I am still thinking about some blog post about all the journey but I have never wrote one of those, but see here some write-up I did on a reddit post https://www.reddit.com/r/Compilers/s/osaVyUgvUf


GraphQL has been my holy grail for this. Easy to grok, easy to build types for various languages and keep everything in sync.


GraphQL is awesome if you are a frontend engineer. GraphQL is terrible if you are a backend engineer - https://bessey.dev/blog/2024/05/24/why-im-over-graphql


Eh, a lot of those problems have solutions, and some are more theoretical.

Yes, if you design your graph to allow something like `tags -> relatedTags -> relatedTags` ad infinitum you can let your clients build a performance problem. So why not have just a top-level `getRelatedTags(tagName)` query? Or a `getRelatedArticles(articleId)` query? Just because you can have things nested doesn't mean you need to have all the things nested.

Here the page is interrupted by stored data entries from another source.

lemma pv_foldl_partition (l : List String) (a r : List String) :
    l.foldl (fun (acc : List String × List String) f =>
        if pvClassifyFeatureRoleA f == "risk" then (acc.1, acc.2 ++ [f]) else (acc.1 ++ [f], acc.2))
      (a, r)
      = (a ++ l.filter (fun f => !(pvClassifyFeatureRoleA f == "risk")),
         r ++ l.filter (fun f => pvClassifyFeatureRoleA f == "risk")) := by
  induction l generalizing a r with
  | nil => simp
  | cons x xs ih =>
      by_cases h : (pvClassifyFeatureRoleA x == "risk") = true
      · simp only [List.foldl_cons, List.filter_cons, h, ih]
        simp
      · simp only [List.foldl_cons, List.filter_cons, ih,
          Bool.not_eq_eq_eq_not, Bool.not_true, h]
        simp

-- ===== VERDICT (by name: the statement is the Claim_ definition above) =====
theorem partition_features_spec : Claim_equal_partition_features := by
  intro cols _
  unfold Spec_partition_features partition_features partition_features_alt
  have hA : cols.filter (fun f => !(pvClassifyFeatureRoleA f == "risk"))
      = cols.filter (fun f => !(pvIsRiskB f)) :=
    List.filter_congr (fun f _ => by rw [pv_classify_eq])
  have hR : cols.filter (fun f => (pvClassifyFeatureRoleA f == "risk"))
      = cols.filter (fun f => pvIsRiskB f) :=
    List.filter_congr (fun f _ => by rw [pv_classify_eq])
  simp only [pv_foldl_partition, List.nil_append,
    pv_zip_filter (fun b => !b) pvIsRiskB, pv_zip_filter (fun b => b) pvIsRiskB]
  simp [hA, hR]
-- ===== VERDICT (by name: the statement is the Claim_ definition above) =====
theorem decodeLibLine_spec : Claim_equal_decodeLibLine := by
  intro line _
  unfold Spec_decodeLibLine decodeLibLine decodeLibLine_alt
  apply List.foldl_ext
  intro libs raw _
  exact pvTok_eq libs (PySem.Str.stripChars raw " \t\n\r")
theorem pvWin_mem_iff_last (arr : List Int) (l k : Nat) (x : Int) :
    x ∈ pvWin arr l k ↔ (l : Int) ≤ pvLast arr k x := by
  rw [pvWin_mem, pvLast_ge_iff]

-- the shrink loop lands exactly at pvM
theorem pvShrink_spec (arr : List Int) (k : Nat) :
    ∀ l : Nat, l ≤ k → (pvWin arr l k).Nodup →
      pyShrink_sumoflength arr (k : Int) (pvWin arr l k) (l : Int) =
        (pvWin arr (pvM arr k l) k, (pvM arr k l : Int)) := by
  have H : ∀ n l, k - l ≤ n → l ≤ k → (pvWin arr l k).Nodup →
      pyShrink_sumoflength arr (k : Int) (pvWin arr l k) (l : Int) =
        (pvWin arr (pvM arr k l) k, (pvM arr k l : Int)) := by
    intro n
    induction n with
    | zero =>
      intro l hn hlk _
      have hkl : k ≤ l := by omega
      have hnotin : arr.getD k 0 ∉ pvWin arr l k := by
        rw [pvWin_nil arr l k hkl]; simp
      rw [pyShrink_sumoflength]
      simp only [PySem.List.pyGetD_natCast, PySem.Set.contains_eq_decide]
      rw [decide_eq_false hnotin]
      simp only [Bool.false_eq_true, if_false]
      have hle : pvLast arr k (arr.getD k 0) + 1 ≤ (l : Int) := by
        have := (pvWin_mem_iff_last arr l k (arr.getD k 0)).not.mp hnotin
        omega
      have hm : pvM arr k l = l := by
        unfold pvM
        rw [max_eq_left hle]
        simp
      rw [hm]
    | succ n ih =>
      intro l hn hlk hnd
      by_cases hx : arr.getD k 0 ∈ pvWin arr l k
      · -- window contains arr[k]: remove arr[l] and recurse
        have hlt : l < k := by
          by_contra hc
          rw [pvWin_nil arr l k (by omega)] at hx
          simp at hx
        have hcons := pvWin_cons arr l k hlt
        have hheadmem : arr.getD l 0 ∈ pvWin arr l k := by
          rw [hcons]; exact List.mem_cons_self
        have hndtail : (pvWin arr (l+1) k).Nodup := by
          rw [hcons] at hnd; exact hnd.of_cons
        have hheadnot : arr.getD l 0 ∉ pvWin arr (l+1) k := by
          rw [hcons] at hnd
          exact (List.nodup_cons.mp hnd).1
        have hdiscard : PySem.Set.discard (pvWin arr l k) (arr.getD l 0) = pvWin arr (l+1) k := by
          rw [hcons]
          simp only [PySem.Set.discard, List.filter_cons, beq_self_eq_true,
            Bool.not_true, Bool.false_eq_true, if_false]
          refine List.filter_eq_self.mpr ?_
          intro a ha
          have hne : a ≠ arr.getD l 0 := fun hae => hheadnot (hae ▸ ha)
          simpa [List.getD] using hne
        have hrem : PySem.Set.remove? (pvWin arr l k) (PySem.List.pyGetD arr ((l : Nat) : Int) 0) =
            some (pvWin arr (l+1) k) := by
          rw [PySem.List.pyGetD_natCast, PySem.Set.remove?_of_mem hheadmem, hdiscard]
        rw [pyShrink_sumoflength]
        simp only [PySem.List.pyGetD_natCast, PySem.Set.contains_eq_decide]
        rw [decide_eq_true hx]
        simp only [if_true]
        have hrec := ih (l+1) (by omega) (by omega) hndtail
        have hMeq : pvM arr k l = pvM arr k (l+1) := by
          unfold pvM
          have hge : (l : Int) ≤ pvLast arr k (arr.getD k 0) :=
            (pvWin_mem_iff_last arr l k (arr.getD k 0)).mp hx
          congr 1
          push_cast
          omega
        split
        · rename_i seen' heq
          rw [hrem] at heq
          injection heq with heq2
          subst heq2
          rw [show (l : Int) + 1 = ((l + 1 : Nat) : Int) by push_cast; ring]
          rw [hrec, hMeq]
        · rename_i heq
          rw [hrem] at heq
          simp at heq
      · -- window does not contain arr[k]: loop exits at once
        rw [pyShrink_sumoflength]
        simp only [PySem.List.pyGetD_natCast, PySem.Set.contains_eq_decide]
        rw [decide_eq_false hx]
        simp only [Bool.false_eq_true, if_false]
        have hle : pvLast arr k (arr.getD k 0) + 1 ≤ (l : Int) := by
          have := (pvWin_mem_iff_last arr l k (arr.getD k 0)).not.mp hx
          omega
        have hm : pvM arr k l = l := by
          unfold pvM
          rw [max_eq_left hle]
          simp
        rw [hm]
  intro l hlk hnd
  exact H (k - l) l le_rfl hlk hnd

The bulk of our REST API is backed by some Rails gem, which allows for a `fields` param. Those `fields` can be deep. As in you could write `getComments?id=1234fields=user.orders`, but do you know what we do? Don't expose `orders` as a field on `User`.

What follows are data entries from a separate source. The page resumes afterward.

-- pv_equiv track=rewrite | github.com/CroCooCn/bohack2025 | v1_gpt.py | prune_placements
-- ===== SOURCE A (Python) =====
-- from collections import Counter
--
-- N = 20
--
-- def torus_path(i0, j0, direction, L):
--     # direction: 0 -> right, 1 -> down
--     path = []
--     for t in range(L):
--         if direction == 0:
--             path.append((i0 % N, (j0 + t) % N))
--         else:
--             path.append(((i0 + t) % N, j0 % N))
--     return path
--
-- def all_placements_for_length(L):
--     # 20*20*2 = 800 个 placements
--     res = []
--     for i0 in range(N):
--         for j0 in range(N):
--             res.append(torus_path(i0, j0, 0, L))
--             res.append(torus_path(i0, j0, 1, L))
--     return res
--
-- def build_initial_grid(strings):
--     cnt = Counter()
--     for s in strings:
--         cnt.update(s)
--     base = max("ABCDEFGH", key=lambda ch: cnt[ch])
--     grid = [[base for _ in range(N)] for _ in range(N)]
--     return grid
--
-- def placement_score(s, path, grid):
--     score = 0
--     for ell, (i, j) in enumerate(path):
--         if grid[i][j] == s[ell]:
--             score += 1
--     return score
--
-- def prune_placements(strings, K=20, Lmin=1):
--     grid = build_initial_grid(strings)
--     placements = []
--     cache = {}  # length -> all placements (800) cache
--
--     for s in strings:
--         L = len(s)
--         if L < Lmin:
--             placements.append([])
--             continue
--
--         if L not in cache:
--             cache[L] = all_placements_for_length(L)
--         allp = cache[L]
--
--         scored = [(placement_score(s, path, grid), path) for path in allp]
--         scored.sort(key=lambda x: x[0], reverse=True)
--         placements.append([path for _, path in scored[:K]])
--     return placements
-- ===== SOURCE B (Python) =====
-- # B: the initial grid is uniform (one repeated base letter), so every placement of a given
-- # length gets the same score; the stable reverse sort is then a no-op and scored[:K] is just
-- # the first K placements in enumeration order.  B drops the grid/scoring/sorting entirely and
-- # caches the already-pruned list per length, so repeated lengths cost O(1).
-- N = 20
--
-- def _candidates(L):
--     return [[(i0, (j0 + t) % N) for t in range(L)] if d == 0
--             else [((i0 + t) % N, j0) for t in range(L)]
--             for i0 in range(N) for j0 in range(N) for d in (0, 1)]
--
-- def prune_placements(strings, K=20, Lmin=1):
--     pruned_by_len = {}
--     out = []
--     for s in strings:
--         L = len(s)
--         if L < Lmin:
--             out.append([])
--             continue
--         if L not in pruned_by_len:
--             pruned_by_len[L] = _candidates(L)[:K]
--         out.append(pruned_by_len[L])
--     return out
-- ===== Notes on version B (the rewrite author's own statement) =====
-- stated objective: faster
-- what changed: The initial grid is uniform, so all 800 placements of a length score the same and the stable reverse sort is a no-op; B skips the grid, the scoring and the sort and returns the first K placements per length directly, caching the pruned list per length.
import Mathlib
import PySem

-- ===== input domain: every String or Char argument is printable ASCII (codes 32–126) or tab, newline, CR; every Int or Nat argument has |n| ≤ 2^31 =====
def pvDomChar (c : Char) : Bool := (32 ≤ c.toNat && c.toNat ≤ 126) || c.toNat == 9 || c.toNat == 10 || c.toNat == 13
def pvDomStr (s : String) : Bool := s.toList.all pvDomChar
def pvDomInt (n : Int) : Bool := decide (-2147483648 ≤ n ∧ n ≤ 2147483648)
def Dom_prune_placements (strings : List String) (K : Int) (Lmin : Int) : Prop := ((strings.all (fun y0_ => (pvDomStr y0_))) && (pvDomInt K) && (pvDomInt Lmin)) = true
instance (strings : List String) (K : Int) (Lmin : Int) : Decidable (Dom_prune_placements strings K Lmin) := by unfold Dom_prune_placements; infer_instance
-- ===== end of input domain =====

-- B removes A's uniform-grid scoring and the (stable, hence no-op) reverse sort and returns the
-- first K placements per length directly, caching the pruned list per length: faster.

-- ===== PORT A =====
def pyN : Int := 20   -- module constant N = 20

def torus_path (i0 j0 direction L : Int) : List (Int × Int) :=
  (PySem.List.pyRange 0 L).foldl (fun path t =>
    if direction = 0 then path ++ [(PySem.Int.mod i0 pyN, PySem.Int.mod (j0 + t) pyN)]
    else path ++ [(PySem.Int.mod (i0 + t) pyN, PySem.Int.mod j0 pyN)]) []

def all_placements_for_length (L : Int) : List (List (Int × Int)) :=
  (PySem.List.pyRange 0 pyN).foldl (fun res i0 =>
    (PySem.List.pyRange 0 pyN).foldl (fun res j0 =>
      res ++ [torus_path i0 j0 0 L] ++ [torus_path i0 j0 1 L]) res) []

def build_initial_grid (strings : List String) : List (List Char) :=
  let cnt : PySem.Dict Char Int := strings.foldl (fun cnt s =>
    s.toList.foldl (fun d c => d.modify c 0 (· + 1)) cnt) PySem.Dict.empty
  let base := PySem.List.maxD "ABCDEFGH".toList (fun ch => cnt.getD ch 0) 'A'
  (PySem.List.pyRange 0 pyN).map (fun _ => (PySem.List.pyRange 0 pyN).map (fun _ => base))

-- grid[i][j] and s[ell]: in A every reached index is in range (coordinates are % 20, ell < len(s)),
-- so both pyGet? are `some` there and comparing the Options is exactly Python's char comparison.
def placement_score (s : List Char) (path : List (Int × Int)) (grid : List (List Char)) : Int :=
  (PySem.List.enumerate path).foldl (fun score p =>
    if (PySem.List.pyGet? grid p.2.1).bind (fun row => PySem.List.pyGet? row p.2.2)
         = PySem.List.pyGet? s p.1
    then score + 1 else score) 0

-- the body of A's `for s in strings` loop (state = (placements, cache))
def aStep (grid : List (List Char)) (K Lmin : Int)
    (st : List (List (List (Int × Int))) × PySem.Dict Int (List (List (Int × Int)))) (s : String) :
    List (List (List (Int × Int))) × PySem.Dict Int (List (List (Int × Int))) :=
  let L : Int := PySem.Str.len s
  if L < Lmin then (st.1 ++ [[]], st.2)
  else
    let cache := if st.2.contains L then st.2 else st.2.insert L (all_placements_for_length L)
    let allp := cache.getD L []       -- cache[L]: always present here
    let scored := allp.map (fun path => (placement_score s.toList path grid, path))
    let sortedS := PySem.List.sorted scored (fun x => x.1) true
    (st.1 ++ [(PySem.List.slice sortedS none (some K)).map (fun x => x.2)], cache)

def prune_placements (strings : List String) (K : Int) (Lmin : Int) : List (List (List (Int × Int))) :=
  let grid := build_initial_grid strings
  (strings.foldl (aStep grid K Lmin) ([], PySem.Dict.empty)).1

-- ===== PORT B =====
def prune_candidates (L : Int) : List (List (Int × Int)) :=
  (PySem.List.pyRange 0 pyN).flatMap (fun i0 =>
    (PySem.List.pyRange 0 pyN).flatMap (fun j0 =>
      ([0, 1] : List Int).map (fun d =>
        if d = 0 then (PySem.List.pyRange 0 L).map (fun t => (i0, PySem.Int.mod (j0 + t) pyN))
        else (PySem.List.pyRange 0 L).map (fun t => (PySem.Int.mod (i0 + t) pyN, j0)))))

-- the body of B's `for s in strings` loop (state = (out, pruned_by_len))
def bStep (K Lmin : Int)
    (st : List (List (List (Int × Int))) × PySem.Dict Int (List (List (Int × Int)))) (s : String) :
    List (List (List (Int × Int))) × PySem.Dict Int (List (List (Int × Int))) :=
  let L : Int := PySem.Str.len s
  if L < Lmin then (st.1 ++ [[]], st.2)
  else
    let cache := if st.2.contains L then st.2
      else st.2.insert L (PySem.List.slice (prune_candidates L) none (some K))
    (st.1 ++ [cache.getD L []], cache)

def prune_placements_alt (strings : List String) (K : Int) (Lmin : Int) : List (List (List (Int × Int))) :=
  (strings.foldl (bStep K Lmin) ([], PySem.Dict.empty)).1

-- ===== PRECONDITION & SPEC =====
def Spec_prune_placements (strings : List String) (K : Int) (Lmin : Int) (out : List (List (List (Int × Int)))) : Prop := out = prune_placements_alt strings K Lmin
instance (strings : List String) (K : Int) (Lmin : Int) (out : List (List (List (Int × Int)))) : Decidable (Spec_prune_placements strings K Lmin out) := by unfold Spec_prune_placements; infer_instance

> Don't expose `orders` as a field on `User`.

Why not use Open API then?


- I've never found any openapi/ swagger generated client as easy to use as a graphql client

- graphql solves a lot of other problems when querying microservices

- graphql gives us PR-level alerts on whether any schema changes are safe

- graphql actually manages our front-end query caching / updating quite nicely


Type-first is cool. But I think I'll always aim to avoid gRPC, at least in part because grpc-web was so completely broken. I also have an instinctive aversion to binary formats. YMMV, just my PoV.


I’ve had a lot of success with grpc web. Had to patch a couple of things along the way. My biggest misgiving is thinking having bigints would be a good idea (it is not a good idea). Aside from that though, I’ve been happy with it. What felt broken to you?


One thing I still struggle to this day is the float/long conversion from json <-> proto. It somehow works and I still untangle the feeling of magic.


Its generated "TypeScript"... wasn't.


+1 Couple of things I really hate about proto - No generics/templates. No composition of services or mixins (you do have composition in messages but that feels very limited). Also the clunkiness around having to declare more things (try a repeated map field or a map of repeated fields).

My comment about protos was just the spec (and was seperating the binary formats as a different concern). But your concerns are pretty valid.